We continue to believe high-quality companies with stable and growing free cash flow, ample liquidity, fortress balance sheets and shareholder-friendly capital allocation are likely to outperform. We are cautious on cyclicals that ran up in late 2022 in the hope of a soft landing, such as auto OEMs and stocks exposed to residential housing. Health care continues to look attractive to us. Pharmaceuticals did very well last year, and we will probably take some profits in order to add to medical devices. Coming out of the recession we will want to hold significant positions in growth stocks that will benefit from trends such as generative AI. But we are wary of acting too soon, as these stocks can be volatile. We do not believe the market reflects the recession we see coming, and we expect to have a better opportunity later in the year. We continue to believe base inflation remains sticky, especially wages, and that the Fed is in a tough spot between inflation fighting and ensuring the safety and soundness of our financial system. We expect Chairman Powell to maintain a restrictive policy stance longer than the market expects, barring a more systemic issue with our financial system.
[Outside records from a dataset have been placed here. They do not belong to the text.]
-- pv_equiv track=rewrite | github.com/KULeuven-MICAS/snax-mlir | snaxc/ir/dart/scheduler.py | generate_valid_multidim_factors
-- ===== SOURCE A (Python) =====
-- def get_all_divisors_with_factors(prime_factors: list) -> dict:
--     """
--     Generate all possible divisors from a list of prime factors along with
--     the prime factors used to create each divisor.
--     Returns a dict mapping divisor -> list of prime factors used.
--     For example, [2, 2, 3] produces {1: [], 2: [2], 3: [3], 4: [2, 2], 6: [2, 3], 12: [2, 2, 3]}.
--     """
--     if not prime_factors:
--         return {1: []}
--
--     # Start with divisor 1 using no prime factors
--     divisors = {1: []}
--
--     for prime in prime_factors:
--         new_divisors = {}
--         for divisor, factors_used in divisors.items():
--             new_divisor = divisor * prime
--             new_factors = factors_used + [prime]
--             new_divisors[new_divisor] = new_factors
--         divisors.update(new_divisors)
--
--     return divisors
--
-- def generate_valid_multidim_factors(matrix_sizes, dims, limit):
--     """
--     Yields (tiling_list, used_factors_map).
--     tiling_list: list of (dim, size, False)
--     used_factors_map: dict[dim, list[factors]]
--     """
--     if not dims:
--         yield [], {}
--         return
--
--     first_dim = dims[0]
--     rest_dims = dims[1:]
--
--     divisors = get_all_divisors_with_factors(matrix_sizes[first_dim])
--
--     for size, factors in divisors.items():
--         if size > limit:
--             continue
--
--         new_limit = limit // size
--
--         for rest_tiling, rest_factors in generate_valid_multidim_factors(matrix_sizes, rest_dims, new_limit):
--             current_tiling = []
--             if size > 1:
--                 current_tiling.append((first_dim, size, False))
--             current_tiling.extend(rest_tiling)
--
--             current_factors = {first_dim: factors}
--             current_factors.update(rest_factors)
--
--             yield current_tiling, current_factors
-- ===== SOURCE B (Python) =====
-- def get_all_divisors_with_factors(prime_factors: list) -> dict:
--     """Same-module helper (shared with A): divisor -> prime factors used."""
--     if not prime_factors:
--         return {1: []}
--     divisors = {1: []}
--     for prime in prime_factors:
--         new_divisors = {}
--         for divisor, factors_used in divisors.items():
--             new_divisors[divisor * prime] = factors_used + [prime]
--         divisors.update(new_divisors)
--     return divisors
--
--
-- def generate_valid_multidim_factors(matrix_sizes, dims, limit):
--     """Iterative breadth-first enumeration: each dimension's divisor table is
--     computed once, and partial combinations are extended level by level while
--     carrying the remaining limit; valid full combinations are then yielded."""
--     combos = [([], {}, limit)]
--     for d in dims:
--         options = list(get_all_divisors_with_factors(matrix_sizes[d]).items())
--         new_combos = []
--         for tiling, fmap, rem in combos:
--             for size, facs in options:
--                 if size > rem:
--                     continue
--                 new_combos.append(
--                     (tiling + ([(d, size, False)] if size > 1 else []),
--                      {**fmap, d: facs},
--                      rem // size))
--         combos = new_combos
--     for tiling, fmap, _ in combos:
--         yield tiling, fmap
-- ===== Notes on version B (the rewrite author's own statement) =====
-- stated objective: alternative
-- what changed: Replaces A's recursive generator (which re-derives the divisor table of each remaining dimension at every recursive call and prunes via nested yields) with an iterative breadth-first fold: each dimension's divisor table is computed once, partial combinations carrying the remaining limit are extended level by level in one explicit list, and the finished combinations are yielded at the end.
-- outside the precondition, e.g. on generate_valid_multidim_factors({0: [2]}, [0, -3], -7): A returns [], B raises KeyError; on generate_valid_multidim_factors({0: [0]}, [0], -1): A returns [], B returns []
import Mathlib
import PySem
-- pv_equiv track=rewrite | github.com/howshowwin/Picture-to-character-art | frontend/simple-decoder.py | decode_from_string
-- ===== SOURCE A (Python) =====
-- def decode_ultra_minimal(compressed_data, width, height):
--     """
--     解碼極簡格式的字符藝術
--
--     Args:
--         compressed_data: dict, 格式為 {"字符": [位置1, 位置2, ...]}
--         width: int, 圖像寬度
--         height: int, 圖像高度
--
--     Returns:
--         list of str, 每個元素是一行字符
--     """
--     # 初始化空白圖像
--     result = [[' ' for _ in range(width)] for _ in range(height)]
--
--     # 填入字符
--     for char, positions in compressed_data.items():
--         for pos in positions:
--             row = pos // width
--             col = pos % width
--             if 0 <= row < height and 0 <= col < width:
--                 result[row][col] = char
--
--     # 轉換為字串陣列
--     return [''.join(row) for row in result]
--
-- def decode_from_string(compressed_string, width, height):
--     """
--     從字串格式解碼
--     格式: "字符:位置1,位置2;字符:位置1,位置2"
--     """
--     data = {}
--     if compressed_string:
--         parts = compressed_string.split(';')
--         for part in parts:
--             if ':' in part:
--                 char, positions_str = part.split(':', 1)
--                 positions = [int(p) for p in positions_str.split(',') if p]
--                 data[char] = positions
--
--     return decode_ultra_minimal(data, width, height)
-- ===== SOURCE B (Python) =====
-- def decode_from_string(compressed_string, width, height):
--     # parse "char:p1,p2;char:..." exactly like the original (it is the input format)
--     data = {}
--     if compressed_string:
--         for part in compressed_string.split(';'):
--             if ':' in part:
--                 char, positions_str = part.split(':', 1)
--                 data[char] = [int(p) for p in positions_str.split(',') if p]
--     # sparse mapping: position -> character last written there (same write order as A)
--     cell = {}
--     for char, positions in data.items():
--         for pos in positions:
--             cell[pos] = char
--     # pull each output cell from the mapping; only indices 0..width*height-1 are
--     # queried, so no divmod and no bound checks are needed anywhere
--     return [''.join(cell.get(r * width + c, ' ') for c in range(width))
--             for r in range(height)]
-- ===== Notes on version B (the rewrite author's own statement) =====
-- stated objective: alternative
-- what changed: B drops the dense 2D canvas entirely: instead of pushing each position into a preallocated list-of-lists via divmod row/col arithmetic with a four-way bound guard, it records writes in a sparse dict position->char with no arithmetic or guards at all, and then pulls every output cell by direct lookup cell.get(r*width+c, ' ') while generating the rows.
import Mathlib
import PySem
Throughout 2022 we asserted investor total return expectations should be muted near-term, a stance we maintain today. Although the economy has proven more resilient to tighter financial conditions than we previously expected, we believe a recession is inevitable and potentially more severe given the stress on our banks. We expect at least a normalization of credit costs beginning in the second half of 2023, with the potential to overshoot in 2024.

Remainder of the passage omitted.